Motives for Expansion

  • European Expansion In the late 1800s, European nations established colonies overseas to acquire the raw materials needed to feed their factories. The United States began to develop similar interests.

  • Social Darwinism To justify expansion, some Americans promoted the Social Darwinist idea that only the strongest, most competitive nations survive.

  • Anglo-Saxonism Many Americans insisted that English-speaking (Anglo-Saxon) nations had superior societies. Linked with the concept of Manifest Destiny, this Anglo-Saxonism gave the United States the “right” to expand overseas.

  • Defending U.S. Interests Overseas To defend the nation’s growing interests abroad and to retain access to foreign markets, some Americans urged a buildup of the navy and the acquisition of naval bases overseas.

  • Captain Alfred T. Mahan Mahan, a navy officer, wrote an influential book that argued in favor of a large navy to protect U.S. merchant ships. Powerful senators and government officials strongly supported Mahan’s ideas.

  • Congressional Authorization Congress approved the building of a new navy based in part on Mahan’s ideas, in part on business demand for new markets, and in part on the rising notion that the United States was destined to dominate the world.

  • Why did Americans wish to expand beyond their borders?

  • Some people believed that the United States had a right to expand overseas due to Anglo-Saxonism, and that only the strongest societies would survive under Social Darwinism. Others were attracted by the economic resources and markets available overseas, and wished to have access to those resources through direct control or trade.

U.S. Expansion in the Pacific

  • Navy Sent to Japan Fearful of cultural contamination, Japan restricted trade to the Chinese and Dutch. In 1852 President Millard Fillmore decided to force Japan to trade with the United States by sending a naval expedition to negotiate a trade treaty.

  • Perry Opens Japan In July 1853, Perry’s four U.S. warships sailed into Edo Bay. Their firepower impressed and alarmed the Japanese, who soon signed the Treaty of Kanagawa, which opened Japan to trade with the United States.

  • Refueling Port at Pago Pago To facilitate trade across the Pacific, the United States sought ports at which ships could refuel and resupply. In 1878 the United States obtained permission to build a base on the Samoan island of Pago Pago, whose harbor was one of the best in the South Pacific.
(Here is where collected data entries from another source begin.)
-- pv_equiv track=rewrite | github.com/Ridealist/CodingTest | Kakao_기출/파일명정렬.py | splitpart
-- ===== SOURCE A (Python) =====
-- def splitpart(word: str):
--     head = ""
--     number = ""
--     num_start = False
--     for c in word:
--         if not c.isdigit() and num_start:
--             break
--
--         if not c.isdigit():
--             head += c
--         if c.isdigit():
--             num_start = True
--             number += c
--
--     return head.lower(), int(number)
-- ===== SOURCE B (Python) =====
-- def splitpart(word):
--     # Two-pointer scan: i = end of the non-digit head, j = end of the digit run;
--     # head/number are slices instead of char-by-char accumulation.
--     n = len(word)
--     i = 0
--     while i < n and not word[i].isdigit():
--         i += 1
--     j = i
--     while j < n and word[j].isdigit():
--         j += 1
--     return word[:i].lower(), int(word[i:j])
-- ===== Notes on version B (the rewrite author's own statement) =====
-- stated objective: simpler
-- what changed: Replaces the flag-driven character-accumulating loop (num_start flag, break, string concatenation) with two index scans that find the head/number boundaries and return slices; Pre_ excludes digit-free words, where both A and B raise ValueError from int('').
-- outside the precondition, e.g. on splitpart(''): A raises ValueError, B raises ValueError
import Mathlib
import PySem

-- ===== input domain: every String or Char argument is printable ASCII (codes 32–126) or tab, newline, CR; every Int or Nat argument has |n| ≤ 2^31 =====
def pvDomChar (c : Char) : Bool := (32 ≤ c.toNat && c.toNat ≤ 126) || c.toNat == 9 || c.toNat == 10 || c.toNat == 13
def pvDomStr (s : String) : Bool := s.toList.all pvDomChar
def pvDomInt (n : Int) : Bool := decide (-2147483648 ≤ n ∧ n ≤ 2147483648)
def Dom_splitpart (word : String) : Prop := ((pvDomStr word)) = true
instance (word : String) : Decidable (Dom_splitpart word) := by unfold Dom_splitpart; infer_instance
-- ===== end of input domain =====

-- B replaces A's flag-driven accumulating loop with two index scans and slices (objective: simpler).
-- ===== PORT A =====
-- A's for-loop with its break: state (head, number, num_start); break returns the state.
def splitALoop : List Char → List Char → List Char → Bool → List Char × List Char
  | [], h, n, _ => (h, n)
  | c :: cs, h, n, ns =>
    if !PySem.Chars.isdigit c && ns then (h, n)
    else splitALoop cs
      (if !PySem.Chars.isdigit c then h ++ [c] else h)
      (if PySem.Chars.isdigit c then n ++ [c] else n)
      (if PySem.Chars.isdigit c then true else ns)

def splitpart (word : String) : String × Int :=
  let r := splitALoop word.toList [] [] false
  -- int(number): ValueError (ofChars? = none) excluded by Pre_splitpart
  (PySem.Str.lower (String.ofList r.1), (PySem.Int.ofChars? r.2).getD 0)

-- ===== PORT B =====
-- while i < n and not p-fails: the two while loops of Source B; s[i]? = some c ↔ i < n with word[i] = c
def scanWhile (s : List Char) (p : Char → Bool) (i : Nat) : Nat :=
  if h : i < s.length then
    if p s[i] then scanWhile s p (i + 1) else i
  else i
termination_by s.length - i

def splitpart_alt (word : String) : String × Int :=
  let cs := word.toList
  let i := scanWhile cs (fun c => !PySem.Chars.isdigit c) 0
  let j := scanWhile cs PySem.Chars.isdigit i
  -- word[:i] and word[i:j] with 0 ≤ i ≤ j are take/drop (PySem.List.slice_natCast)
  (PySem.Str.lower (String.ofList (cs.take i)), (PySem.Int.ofChars? ((cs.drop i).take (j - i))).getD 0)

-- ===== PRECONDITION & SPEC =====
-- Pre_ excludes digit-free words: there A executes int("") and raises ValueError (B likewise).
def Pre_splitpart (word : String) : Prop := word.toList.any PySem.Chars.isdigit = true
instance (word : String) : Decidable (Pre_splitpart word) := by unfold Pre_splitpart; infer_instance
def pvWitness_splitpart : String := "F7.png"

def Spec_splitpart (word : String) (out : String × Int) : Prop := out = splitpart_alt word
instance (word : String) (out : String × Int) : Decidable (Spec_splitpart word out) := by unfold Spec_splitpart; infer_instance

-- ===== CLAIM (what is proved, stated in full; the proofs are below) =====
def Claim_equal_splitpart : Prop := ∀ (word : String), Dom_splitpart word → Pre_splitpart word → Spec_splitpart word (splitpart word)

-- ===== LEMMAS AND PROOFS =====
theorem splitALoop_true (cs : List Char) : ∀ (h n : List Char),
    splitALoop cs h n true = (h, n ++ cs.takeWhile PySem.Chars.isdigit) := by
  induction cs with
  | nil => intro h n; simp [splitALoop]
  | cons c cs ih =>
    intro h n
    by_cases hd : PySem.Chars.isdigit c = true
    · simp [splitALoop, hd, ih, List.takeWhile_cons]
    · simp [splitALoop, hd, List.takeWhile_cons]

theorem splitALoop_false (cs : List Char) : ∀ (h : List Char),
    splitALoop cs h [] false =
      (h ++ cs.takeWhile (fun c => !PySem.Chars.isdigit c),
       (cs.dropWhile (fun c => !PySem.Chars.isdigit c)).takeWhile PySem.Chars.isdigit) := by
  induction cs with
  | nil => intro h; simp [splitALoop]
  | cons c cs ih =>
    intro h
    by_cases hd : PySem.Chars.isdigit c = true
    · simp [splitALoop, hd, splitALoop_true, List.takeWhile_cons, List.dropWhile_cons]
    · simp [splitALoop, hd, ih, List.takeWhile_cons, List.dropWhile_cons]

theorem scanWhile_eq (s : List Char) (p : Char → Bool) : ∀ (i : Nat),
    scanWhile s p i = i + ((s.drop i).takeWhile p).length := by
  intro i
  induction hfuel : s.length - i using Nat.strong_induction_on generalizing i with
  | _ fuel ih =>
    unfold scanWhile
    by_cases hi : i < s.length
    · have hdrop : s.drop i = s[i] :: s.drop (i + 1) := List.drop_eq_getElem_cons hi
      rw [dif_pos hi]
      by_cases hp : p s[i] = true
      · have := ih (s.length - (i + 1)) (by omega) (i + 1) rfl
        simp only [hp, if_true, this, hdrop, List.takeWhile_cons, List.length_cons]
        omega
      · rw [if_neg hp, hdrop]
        simp [List.takeWhile_cons, hp]
    · rw [dif_neg hi]
      simp [List.drop_eq_nil_of_le (by omega : s.length ≤ i)]

theorem take_len_takeWhile (p : Char → Bool) (l : List Char) :
    l.take (l.takeWhile p).length = l.takeWhile p := by
  induction l with
  | nil => simp
  | cons c cs ih =>
    by_cases hp : p c = true
    · simp [List.takeWhile_cons, hp, ih]
    · simp [List.takeWhile_cons, hp]

theorem drop_len_takeWhile (p : Char → Bool) (l : List Char) :
    l.drop (l.takeWhile p).length = l.dropWhile p := by
  induction l with
  | nil => simp
  | cons c cs ih =>
    by_cases hp : p c = true
    · simp [List.takeWhile_cons, List.dropWhile_cons, hp, ih]
    · simp [List.takeWhile_cons, List.dropWhile_cons, hp]

-- ===== VERDICT (by name: the statement is the Claim_ definition above) =====
theorem splitpart_spec : Claim_equal_splitpart := by
  intro word _ _
  unfold Spec_splitpart splitpart splitpart_alt
  set cs := word.toList with hcs
  set nd : Char → Bool := fun c => !PySem.Chars.isdigit c with hnd
  have hi : scanWhile cs nd 0 = (cs.takeWhile nd).length := by
    simpa using scanWhile_eq cs nd 0
  have hdrop : cs.drop (scanWhile cs nd 0) = cs.dropWhile nd := by
    rw [hi]; exact drop_len_takeWhile nd cs
  have hj : scanWhile cs PySem.Chars.isdigit (scanWhile cs nd 0)
      = scanWhile cs nd 0 + ((cs.dropWhile nd).takeWhile PySem.Chars.isdigit).length := by
    rw [scanWhile_eq cs PySem.Chars.isdigit (scanWhile cs nd 0), hdrop]
  simp only [splitALoop_false, List.nil_append]
  rw [hj, hdrop, hi, Nat.add_sub_cancel_left, take_len_takeWhile, take_len_takeWhile]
Pago Pago became the U.S. protectorate, American Samoa.


  • The Treaty of Kanagawa also called for peace between the two countries; promised help for any Americans shipwrecked off the Japanese coast; and gave U.S. ships permission to buy supplies in two designated Japanese ports. Forcing Japan to open trade played an important role in Japanese history. Japanese leaders concluded that it was time to remake their society. They adopted Western technology and launched their own industrial revolution. By the 1890s, the Japanese had a powerful navy and had begun building their own empire in Asia.

Annexing Hawaii

  • Sugar Industry Born For many years, Hawaii had been a resupply stop for whalers and merchant ships. In 1819 missionaries from New England arrived in Hawaii, where the climate and soil proved perfect for growing sugarcane. By the mid-1800s, settlers from the United States had established many plantations on the islands.

  • Navy Base at Pearl Harbor In return for exempting Hawaiian sugar from tariffs, Hawaii granted the United States the right to build a naval base at Pearl Harbor.

  • Monarchy Overthrown The Hawaiian sugar industry brought great wealth to the American plantation owners. In 1887 they pressured the Hawaiian king into accepting a constitution that restricted his authority. In 1893 they overthrew Queen Liliuokalani, with the help of U.S. marines.

  • Annexation Delayed President Cleveland strongly opposed imperialism. He refused to annex Hawaii and tried to return Liliuokalani to power. Hawaii’s new leaders declined to restore the queen and decided to wait until Cleveland left office. Then, in 1898, President McKinley signed a bill allowing the United States to annex Hawaii.

  • How did the search for new markets in East Asia push the United States to become a world power?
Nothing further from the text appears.